-- pv_equiv track=rewrite | github.com/aptend/aoc | 2018/day20/python/detour.py | max_path
-- ===== SOURCE A (Python) =====
-- def max_path(path):
--     """
--     >>> max_path('oo(ooo|o)o')
--     (6, 10)
--     >>> max_path('oo(oo|oo(o|oo)oo|o)o')
--     (9, 20)
--     """
--     candidates = []
--     current_len = 0
--     i = 0
--     while i < len(path):
--         ch = path[i]
--         if ch == '(':
--             max_length, consumed = max_path(path[i+1:])
--             current_len += max_length
--             i += consumed
--         elif ch == '|':
--             candidates.append(current_len)
--             current_len = 0
--         elif ch == ')':
--             candidates.append(current_len)
--             return max(candidates), i+1
--         else:  # element
--             current_len += 1
--         i += 1
--     candidates.append(current_len)
--     return max(candidates), i
-- ===== SOURCE B (Python) =====
-- def max_path(path):
--     stack = []
--     candidates = []
--     current = 0
--     for i, ch in enumerate(path):
--         if ch == '(':
--             stack.append((candidates, current))
--             candidates = []
--             current = 0
--         elif ch == '|':
--             candidates.append(current)
--             current = 0
--         elif ch == ')':
--             m = max(candidates + [current])
--             if not stack:
--                 return m, i + 1
--             candidates, current = stack.pop()
--             current += m
--         else:
--             current += 1
--     while stack:
--         m = max(candidates + [current])
--         candidates, current = stack.pop()
--         current += m
--     return max(candidates + [current]), len(path)
-- ===== Notes on version B (the rewrite author's own statement) =====
-- stated objective: faster
-- what changed: Replaced A's recursion that copies the remaining suffix of the string at every group opening with a single left-to-right pass carrying an explicit stack of (candidates, current) frames, so no slices are ever created.
import Mathlib
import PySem

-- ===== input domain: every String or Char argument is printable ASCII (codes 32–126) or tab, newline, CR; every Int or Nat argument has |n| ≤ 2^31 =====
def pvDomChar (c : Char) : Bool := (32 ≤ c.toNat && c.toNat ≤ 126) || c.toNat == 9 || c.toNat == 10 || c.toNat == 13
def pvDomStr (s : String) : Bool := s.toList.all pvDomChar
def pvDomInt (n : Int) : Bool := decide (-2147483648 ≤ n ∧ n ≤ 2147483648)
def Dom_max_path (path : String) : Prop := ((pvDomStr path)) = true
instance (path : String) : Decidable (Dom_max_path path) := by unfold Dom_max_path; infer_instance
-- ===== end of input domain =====

-- B replaces A's recursive re-slicing parser with a single pass over the characters
-- carrying an explicit stack of (candidates, current) frames; same return value, no slicing.


-- shared helper: Python's max(candidates) on a list known nonempty at every call site
-- (the `0` default is unreachable: both Pythons append before taking the max)
def pyMax (xs : List Int) : Int :=
  match PySem.List.max? xs (fun x => x) with
  | some m => m
  | none => 0

-- ===== PORT A =====
-- A's while-loop over index i with a recursive call on the slice path[i+1:].
-- Python's i is an int that stays ≥ 0 and the returned `consumed` is always ≥ 0,
-- so both are carried as Nat here (cast to Int at the outer return, as Python returns ints).
def maxPathLoopA : Nat → List Char → List Int → Int → Nat → Int × Nat
  | 0, _path, candidates, current_len, i =>
      -- fuel exhaustion is unreachable: max_path supplies fuel 2·len+1 (see loopA_eq_FA)
      (pyMax (candidates ++ [current_len]), i)
  | fuel+1, path, candidates, current_len, i =>
    if h : i < path.length then
      let ch := path[i]
      if ch = '(' then
        let r := maxPathLoopA fuel (path.drop (i+1)) [] 0 0    -- max_path(path[i+1:])
        maxPathLoopA fuel path candidates (current_len + r.1) (i + r.2 + 1)
      else if ch = '|' then
        maxPathLoopA fuel path (candidates ++ [current_len]) 0 (i+1)
      else if ch = ')' then
        (pyMax (candidates ++ [current_len]), i+1)
      else
        maxPathLoopA fuel path candidates (current_len + 1) (i+1)
    else
      (pyMax (candidates ++ [current_len]), i)

def max_path (path : String) : Int × Int :=
  let r := maxPathLoopA (path.toList.length + path.toList.length + 1) path.toList [] 0 0
  (r.1, (r.2 : Int))

-- ===== PORT B =====
-- B's end-of-string unwinding of unmatched '(' frames (the final `while stack:` loop)
def unwindAlt (stack : List (List Int × Int)) (candidates : List Int) (current : Int) : Int :=
  match stack with
  | [] => pyMax (candidates ++ [current])
  | (pc, pcur) :: s => unwindAlt s pc (pcur + pyMax (candidates ++ [current]))

-- B's single `for i, ch in enumerate(path)` loop with an explicit stack
def altLoop (rest : List Char) (i : Nat) (stack : List (List Int × Int))
    (candidates : List Int) (current : Int) : Int × Int :=
  match rest with
  | [] => (unwindAlt stack candidates current, (i : Int))
  | ch :: tail =>
    if ch = '(' then
      altLoop tail (i+1) ((candidates, current) :: stack) [] 0
    else if ch = '|' then
      altLoop tail (i+1) stack (candidates ++ [current]) 0
    else if ch = ')' then
      let m := pyMax (candidates ++ [current])
      match stack with
      | [] => (m, (i : Int) + 1)
      | (pc, pcur) :: s => altLoop tail (i+1) s pc (pcur + m)
    else
      altLoop tail (i+1) stack candidates (current + 1)

def max_path_alt (path : String) : Int × Int :=
  altLoop path.toList 0 [] [] 0

-- ===== PRECONDITION & SPEC =====
def Spec_max_path (path : String) (out : Int × Int) : Prop := out = max_path_alt path
instance (path : String) (out : Int × Int) : Decidable (Spec_max_path path out) := by unfold Spec_max_path; infer_instance

-- ===== CLAIM (what is proved, stated in full; the proofs are below) =====
def Claim_equal_max_path : Prop := ∀ (path : String), Dom_max_path path → Spec_max_path path (max_path path)

-- ===== LEMMAS AND PROOFS =====

-- Structural (head-consuming) reformulation of A's loop, used only in the proofs
def FA (p : List Char) (candidates : List Int) (current : Int) : Int × Nat :=
  match p with
  | [] => (pyMax (candidates ++ [current]), 0)
  | ch :: tail =>
    if ch = '(' then
      let r := FA tail [] 0
      let s := FA (tail.drop r.2) candidates (current + r.1)
      (s.1, s.2 + r.2 + 1)
    else if ch = '|' then
      let r := FA tail (candidates ++ [current]) 0
      (r.1, r.2 + 1)
    else if ch = ')' then
      (pyMax (candidates ++ [current]), 1)
    else
      let r := FA tail candidates (current + 1)
      (r.1, r.2 + 1)
termination_by p.length
decreasing_by
  · simp
  · simp only [List.length_drop, List.length_cons]; omega
  · simp
  · simp


theorem FA_cons (ch : Char) (tail : List Char) (cand : List Int) (cur : Int) :
    FA (ch :: tail) cand cur =
      if ch = '(' then
        ((FA (tail.drop (FA tail [] 0).2) cand (cur + (FA tail [] 0).1)).1,
         (FA (tail.drop (FA tail [] 0).2) cand (cur + (FA tail [] 0).1)).2 + (FA tail [] 0).2 + 1)
      else if ch = '|' then
        ((FA tail (cand ++ [cur]) 0).1, (FA tail (cand ++ [cur]) 0).2 + 1)
      else if ch = ')' then
        (pyMax (cand ++ [cur]), 1)
      else
        ((FA tail cand (cur + 1)).1, (FA tail cand (cur + 1)).2 + 1) := by
  rw [FA]

theorem loopA_eq_FA : ∀ (fuel : Nat) (p : List Char) (i : Nat) (cand : List Int) (cur : Int),
    p.length + (p.length - i) < fuel →
    maxPathLoopA fuel p cand cur i =
      ((FA (p.drop i) cand cur).1, i + (FA (p.drop i) cand cur).2) := by
  intro fuel
  induction fuel with
  | zero => intro p i cand cur hN; omega
  | succ N ih =>
    intro p i cand cur hN
    by_cases h : i < p.length
    · have hdrop : p.drop i = p[i] :: p.drop (i+1) := List.drop_eq_getElem_cons h
      rw [maxPathLoopA]
      simp only [h, dif_pos]
      rw [hdrop, FA_cons]
      by_cases hpar : p[i] = '('
      · simp only [if_pos hpar]
        have hr : maxPathLoopA N (p.drop (i+1)) [] 0 0 =
            ((FA ((p.drop (i+1)).drop 0) [] 0).1, 0 + (FA ((p.drop (i+1)).drop 0) [] 0).2) := by
          apply ih
          simp only [List.length_drop, Nat.sub_zero]
          omega
        simp only [List.drop_zero, Nat.zero_add] at hr
        rw [hr]
        have hcont : maxPathLoopA N p cand (cur + (FA (p.drop (i+1)) [] 0).1)
              (i + (FA (p.drop (i+1)) [] 0).2 + 1) =
            ((FA (p.drop (i + (FA (p.drop (i+1)) [] 0).2 + 1)) cand (cur + (FA (p.drop (i+1)) [] 0).1)).1,
             (i + (FA (p.drop (i+1)) [] 0).2 + 1) +
               (FA (p.drop (i + (FA (p.drop (i+1)) [] 0).2 + 1)) cand (cur + (FA (p.drop (i+1)) [] 0).1)).2) := by
          apply ih
          omega
        rw [hcont]
        have hdd : (p.drop (i+1)).drop (FA (p.drop (i+1)) [] 0).2 =
            p.drop (i + (FA (p.drop (i+1)) [] 0).2 + 1) := by
          rw [List.drop_drop]
          ring_nf
        rw [hdd]
        simp only [Prod.mk.injEq]
        exact ⟨by trivial, by omega⟩
      · by_cases hbar : p[i] = '|'
        · simp only [if_neg hpar, if_pos hbar]
          have := ih p (i+1) (cand ++ [cur]) 0 (by omega)
          rw [this]
          simp only [Prod.mk.injEq]
          exact ⟨by trivial, by omega⟩
        · by_cases hcl : p[i] = ')'
          · simp only [if_neg hpar, if_neg hbar, if_pos hcl]
          · simp only [if_neg hpar, if_neg hbar, if_neg hcl]
            have := ih p (i+1) cand (cur + 1) (by omega)
            rw [this]
            simp only [Prod.mk.injEq]
            exact ⟨by trivial, by omega⟩
    · have hdrop : p.drop i = [] := List.drop_eq_nil_of_le (by omega)
      rw [maxPathLoopA]
      simp [h, hdrop, FA]

-- A's computation resumed through a stack of pending frames (proof-side semantics of B's stack)
def Ares (stack : List (List Int × Int)) (rest : List Char) (i : Nat)
    (cand : List Int) (cur : Int) : Int × Int :=
  match stack with
  | [] => ((FA rest cand cur).1, ((i + (FA rest cand cur).2 : Nat) : Int))
  | (pc, pcur) :: s =>
    let r := FA rest cand cur
    Ares s (rest.drop r.2) (i + r.2) pc (pcur + r.1)

theorem Ares_nil_rest : ∀ (stack : List (List Int × Int)) (i : Nat) (cand : List Int) (cur : Int),
    Ares stack [] i cand cur = (unwindAlt stack cand cur, (i : Int)) := by
  intro stack
  induction stack with
  | nil => intro i cand cur; simp [Ares, FA, unwindAlt]
  | cons hd s ih =>
    intro i cand cur
    obtain ⟨pc, pcur⟩ := hd
    simp only [Ares, FA, unwindAlt, List.drop_nil, Nat.add_zero]
    exact ih i pc (pcur + pyMax (cand ++ [cur]))

theorem Ares_paren (stack : List (List Int × Int)) (tail : List Char) (i : Nat)
    (cand : List Int) (cur : Int) :
    Ares stack ('(' :: tail) i cand cur = Ares (((cand, cur)) :: stack) tail (i+1) [] 0 := by
  cases stack with
  | nil =>
    simp only [Ares, FA_cons, if_pos]
    simp only [Prod.mk.injEq]
    exact ⟨by trivial, by push_cast; ring⟩
  | cons hd s =>
    obtain ⟨pc, pcur⟩ := hd
    simp only [Ares, FA_cons, if_pos]
    have h1 : ('(' :: tail).drop
        ((FA (tail.drop (FA tail [] 0).2) cand (cur + (FA tail [] 0).1)).2 + (FA tail [] 0).2 + 1) =
        (tail.drop (FA tail [] 0).2).drop
          (FA (tail.drop (FA tail [] 0).2) cand (cur + (FA tail [] 0).1)).2 := by
      simp only [List.drop_succ_cons, List.drop_drop]
      ring_nf
    rw [h1]
    congr 1
    omega

theorem Ares_bar (stack : List (List Int × Int)) (tail : List Char) (i : Nat)
    (cand : List Int) (cur : Int) :
    Ares stack ('|' :: tail) i cand cur = Ares stack tail (i+1) (cand ++ [cur]) 0 := by
  cases stack with
  | nil =>
    simp only [Ares, FA_cons, if_neg (show ¬ ('|' : Char) = '(' by decide), if_pos]
    simp only [Prod.mk.injEq]
    exact ⟨by trivial, by push_cast; ring⟩
  | cons hd s =>
    obtain ⟨pc, pcur⟩ := hd
    simp only [Ares, FA_cons, if_neg (show ¬ ('|' : Char) = '(' by decide), if_pos]
    simp only [List.drop_succ_cons]
    congr 1
    omega

theorem Ares_elem (stack : List (List Int × Int)) (ch : Char) (tail : List Char) (i : Nat)
    (cand : List Int) (cur : Int) (h1 : ¬ ch = '(') (h2 : ¬ ch = '|') (h3 : ¬ ch = ')') :
    Ares stack (ch :: tail) i cand cur = Ares stack tail (i+1) cand (cur + 1) := by
  cases stack with
  | nil =>
    simp only [Ares, FA_cons, h1, h2, h3, if_false]
    simp only [Prod.mk.injEq]
    exact ⟨by trivial, by push_cast; ring⟩
  | cons hd s =>
    obtain ⟨pc, pcur⟩ := hd
    simp only [Ares, FA_cons, h1, h2, h3, if_false]
    simp only [List.drop_succ_cons]
    congr 1
    omega

theorem altLoop_eq_Ares : ∀ (rest : List Char) (i : Nat) (stack : List (List Int × Int))
    (cand : List Int) (cur : Int),
    altLoop rest i stack cand cur = Ares stack rest i cand cur := by
  intro rest
  induction rest with
  | nil =>
    intro i stack cand cur
    rw [altLoop, Ares_nil_rest]
  | cons ch tail ih =>
    intro i stack cand cur
    rw [altLoop]
    by_cases h1 : ch = '('
    · subst h1
      rw [if_pos rfl, ih, Ares_paren]
    · by_cases h2 : ch = '|'
      · subst h2
        rw [if_neg h1, if_pos rfl, ih, Ares_bar]
      · by_cases h3 : ch = ')'
        · subst h3
          rw [if_neg h1, if_neg h2, if_pos rfl]
          cases stack with
          | nil =>
            simp only [Ares, FA_cons, if_neg (show ¬ (')' : Char) = '(' by decide),
              if_neg (show ¬ (')' : Char) = '|' by decide), if_pos]
            simp only [Prod.mk.injEq]
            exact ⟨by trivial, by push_cast; ring⟩
          | cons hd s =>
            obtain ⟨pc, pcur⟩ := hd
            simp only [Ares, FA_cons, if_neg (show ¬ (')' : Char) = '(' by decide),
              if_neg (show ¬ (')' : Char) = '|' by decide), if_pos]
            simp only [List.drop_succ_cons, List.drop_zero]
            rw [ih]
        · rw [if_neg h1, if_neg h2, if_neg h3, ih,
            Ares_elem stack ch tail i cand cur h1 h2 h3]

-- ===== VERDICT (by name: the statement is the Claim_ definition above) =====
theorem max_path_spec : Claim_equal_max_path := by
  intro path _
  unfold Spec_max_path max_path max_path_alt
  rw [altLoop_eq_Ares]
  have hA := loopA_eq_FA (path.toList.length + path.toList.length + 1) path.toList 0 [] 0 (by omega)
  simp only [List.drop_zero] at hA
  rw [hA]
  simp [Ares]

*-*-*

*EXERCISE DIRECTIONS*: Show the lines in the entries above that include the string "slicing".

*SOLVED EXERCISE*:
-- B replaces A's recursive re-slicing parser with a single pass over the characters
-- carrying an explicit stack of (candidates, current) frames; same return value, no slicing.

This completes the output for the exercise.